SFEBES2022 Poster Presentations Adrenal and Cardiovascular (66 abstracts)
Morriston Hospital, Swansea, United Kingdom
Introduction: Clinical practice guidelines advocate testing the aldosterone-renin ratio (ARR) in specific circumstances only. Tests should be taken following abstinence from drugs associated with false results. We aimed to determine the appropriateness of testing locally and any associated wasted healthcare costs.
Methods: We retrospectively evaluated ARR requests taken July-October 2019 and July-October 2021 in Swansea Bay University Health Board to determine the indication, review of interfering medication and test outcome. We used clinical letters and request forms to determine these data.
Results: Sixty-three patients were included with a mean age 52.3 years and 34 (54.0%) were male. Endocrinology was the commonest requesting team (33.3%) followed by cardiology and general practice (15.9%). Indications for testing included adrenal adenoma plus hypertension (20.6%), hypertension with hypokalaemia (14.3%), hypertension aged <40 years (25.4%), resistant hypertension (4.8%) and 34.9% of requests were inappropriate. Table 1 summarises inappropriate testing by specialty. Twelve patients required medication to be held, evidenced in 3 (25.0%) patients. Three (4.8%) patients had a significantly high ARR, with 1 patient undergoing adrenalectomy and two patients managed medically for adrenal hyperplasia. In total 50.8% tests were either not indicated or taken without holding interfering medications, resulting in an estimated excess cost of £3,040 over 8-months (estimated annual cost £4,560).

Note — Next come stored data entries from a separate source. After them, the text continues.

-- pv_equiv track=rewrite | github.com/nichitosx/LABs | Lab5_5.py | transform_duplicates
-- ===== SOURCE A (Python) =====
-- def transform_duplicates(numbers):
--     result = set()
--     duplicates = {}
--
--     for num in numbers:
--         if num not in duplicates:
--             duplicates[num] = 1
--         else:
--             duplicates[num] += 1
--
--         for i in range(1, duplicates[num] + 1):
--             result.add(str(num) * i)
--
--     return result
-- ===== SOURCE B (Python) =====
-- def transform_duplicates(numbers):
--     # Same set as A, but without the inner range loop: each occurrence adds
--     # only its own power (all lower powers are already in the set).
--     result = set()
--     counts = {}
--     for num in numbers:
--         c = counts.get(num, 0) + 1
--         counts[num] = c
--         result.add(str(num) * c)
--     return result
-- ===== Notes on version B (the rewrite author's own statement) =====
-- stated objective: faster
-- what changed: B drops A's inner range loop that re-adds every lower power on each occurrence: a running counter lets each occurrence add exactly one string (its own power), since all lower powers are already in the set.
import Mathlib
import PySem

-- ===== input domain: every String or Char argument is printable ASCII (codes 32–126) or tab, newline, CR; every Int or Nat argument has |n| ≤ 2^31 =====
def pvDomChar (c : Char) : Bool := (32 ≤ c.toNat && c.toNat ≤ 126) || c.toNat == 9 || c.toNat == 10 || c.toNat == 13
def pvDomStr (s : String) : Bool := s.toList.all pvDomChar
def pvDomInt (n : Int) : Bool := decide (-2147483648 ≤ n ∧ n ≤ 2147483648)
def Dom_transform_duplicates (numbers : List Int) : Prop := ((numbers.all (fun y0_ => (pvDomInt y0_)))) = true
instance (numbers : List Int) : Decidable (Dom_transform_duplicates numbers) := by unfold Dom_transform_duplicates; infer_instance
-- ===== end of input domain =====

-- B removes A's inner range loop (re-adding all lower powers) by keeping a running
-- counter and adding only the current power per occurrence; same returned set.

-- str(num) * i  (Python string repetition; exact: char-list repetition)
def pvStrTimes (num : Int) (i : Int) : String :=
  String.mk (PySem.List.pyRepeat (PySem.Int.toStr num).toList i)

-- ===== PORT A =====
def tdStepA (st : PySem.Set String × PySem.Dict Int Int) (num : Int) :
    PySem.Set String × PySem.Dict Int Int :=
  let d := if st.2.contains num = false then st.2.insert num 1
           else st.2.insert num (st.2.getD num 0 + 1)
  let r := (PySem.List.pyRange 1 (d.getD num 0 + 1) 1).foldl
             (fun r i => PySem.Set.add r (pvStrTimes num i)) st.1
  (r, d)

def transform_duplicates (numbers : List Int) : List String :=
  (numbers.foldl tdStepA (PySem.Set.empty, PySem.Dict.empty)).1

-- ===== PORT B =====
def tdStepB (st : PySem.Set String × PySem.Dict Int Int) (num : Int) :
    PySem.Set String × PySem.Dict Int Int :=
  let c := st.2.getD num 0 + 1
  (PySem.Set.add st.1 (pvStrTimes num c), st.2.insert num c)

def transform_duplicates_alt (numbers : List Int) : List String :=
  (numbers.foldl tdStepB (PySem.Set.empty, PySem.Dict.empty)).1

-- ===== PRECONDITION & SPEC =====
def Spec_transform_duplicates (numbers : List Int) (out : List String) : Prop := out = transform_duplicates_alt numbers
instance (numbers : List Int) (out : List String) : Decidable (Spec_transform_duplicates numbers out) := by unfold Spec_transform_duplicates; infer_instance

-- ===== CLAIM (what is proved, stated in full; the proofs are below) =====
def Claim_equal_transform_duplicates : Prop := ∀ (numbers : List Int), Dom_transform_duplicates numbers → Spec_transform_duplicates numbers (transform_duplicates numbers)

-- ===== LEMMAS AND PROOFS =====

-- Invariant: counts are nonnegative, and for every n all powers 1..count(n) are in the set.
def tdInv (st : PySem.Set String × PySem.Dict Int Int) : Prop :=
  (∀ n : Int, 0 ≤ st.2.getD n 0) ∧
  (∀ n i : Int, 1 ≤ i → i ≤ st.2.getD n 0 → pvStrTimes n i ∈ st.1)

theorem foldl_add_of_mem {α : Type} [BEq α] [LawfulBEq α] (g : Int → α)
    (l : List Int) (r : PySem.Set α) (h : ∀ x ∈ l, g x ∈ r) :
    l.foldl (fun r i => PySem.Set.add r (g i)) r = r := by
  induction l with
  | nil => rfl
  | cons a t ih =>
    simp only [List.foldl_cons]
    rw [PySem.Set.add_of_mem (h a (by simp))]
    exact ih fun x hx => h x (by simp [hx])

theorem tdStep_eq (st : PySem.Set String × PySem.Dict Int Int) (num : Int)
    (hinv : tdInv st) : tdStepA st num = tdStepB st num := by
  obtain ⟨hpos, hmem⟩ := hinv
  unfold tdStepA tdStepB
  have hc : 0 ≤ st.2.getD num 0 := hpos num
  have hd : (if st.2.contains num = false then st.2.insert num 1
             else st.2.insert num (st.2.getD num 0 + 1))
            = st.2.insert num (st.2.getD num 0 + 1) := by
    by_cases h : st.2.contains num = false
    · rw [if_pos h, PySem.Dict.getD_of_not_contains (d := st.2) (k := num) (d0 := 0) h]; norm_num
    · rw [if_neg h]
  rw [hd]
  simp only [PySem.Dict.getD_insert_self]
  have hsplit : PySem.List.pyRange 1 (st.2.getD num 0 + 1 + 1) 1
      = PySem.List.pyRange 1 (st.2.getD num 0 + 1) 1 ++ [st.2.getD num 0 + 1] :=
    PySem.List.pyRange_one_succ_right (by omega)
  rw [hsplit, List.foldl_append]
  rw [foldl_add_of_mem (pvStrTimes num) _ st.1 (by
    intro x hx
    rw [PySem.List.mem_pyRange_one] at hx
    exact hmem num x hx.1 (by omega))]
  simp

theorem tdInv_step (st : PySem.Set String × PySem.Dict Int Int) (num : Int)
    (hinv : tdInv st) : tdInv (tdStepB st num) := by
  obtain ⟨hpos, hmem⟩ := hinv
  unfold tdStepB
  constructor
  · intro n
    simp only [PySem.Dict.getD_insert]
    split_ifs with h
    · have := hpos num; omega
    · exact hpos n
  · intro n i h1 h2
    simp only [PySem.Dict.getD_insert] at h2
    split_ifs at h2 with h
    · subst h
      rcases eq_or_lt_of_le h2 with heq | hlt
      · rw [heq]; simp [PySem.Set.mem_add]
      · exact (PySem.Set.mem_add _ _ _).mpr (Or.inl (hmem n i h1 (by omega)))
    · exact (PySem.Set.mem_add _ _ _).mpr (Or.inl (hmem n i h1 h2))

theorem tdFoldl_eq (l : List Int) (st : PySem.Set String × PySem.Dict Int Int)
    (hinv : tdInv st) : l.foldl tdStepA st = l.foldl tdStepB st := by
  induction l generalizing st with
  | nil => rfl
  | cons a t ih =>
    simp only [List.foldl_cons]
    rw [tdStep_eq st a hinv]
    exact ih _ (tdInv_step st a hinv)

theorem tdInv_init : tdInv (PySem.Set.empty, PySem.Dict.empty) := by
  constructor
  · intro n; simp [PySem.Dict.getD_empty]
  · intro n i h1 h2
    simp [PySem.Dict.getD_empty] at h2
    omega

-- ===== VERDICT (by name: the statement is the Claim_ definition above) =====
theorem transform_duplicates_spec : Claim_equal_transform_duplicates := by
  intro numbers _
  unfold Spec_transform_duplicates transform_duplicates transform_duplicates_alt
  rw [tdFoldl_eq numbers _ tdInv_init]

Specialty | Total tests | Inappropriate |
Cardiology | 10 | 3 (30%) |
Elderly care | 7 | 3 (42.9%) |
Endocrinology | 21 | 7 (33.3%) |
Gastroenterology | 2 | 0 (0%) |
GP | 10 | 1 (10%) |
Nephrology | 7 | 3 (42.9%) |
Psychiatry | 1 | 1 (100%) |
Respiratory | 1 | 1 (100%) |
Stroke | 4 | 3 (75%) |
Conclusions: Most ARR tests taken locally were for either an inappropriate indication or incorrectly carried out, resulting in significant excess laboratory costs. A third of endocrinology ARR testing was inappropriate, typically in those with adrenal adenoma without hypertension. Proposed changes to local requesting methods should improve ARR test requesting in future.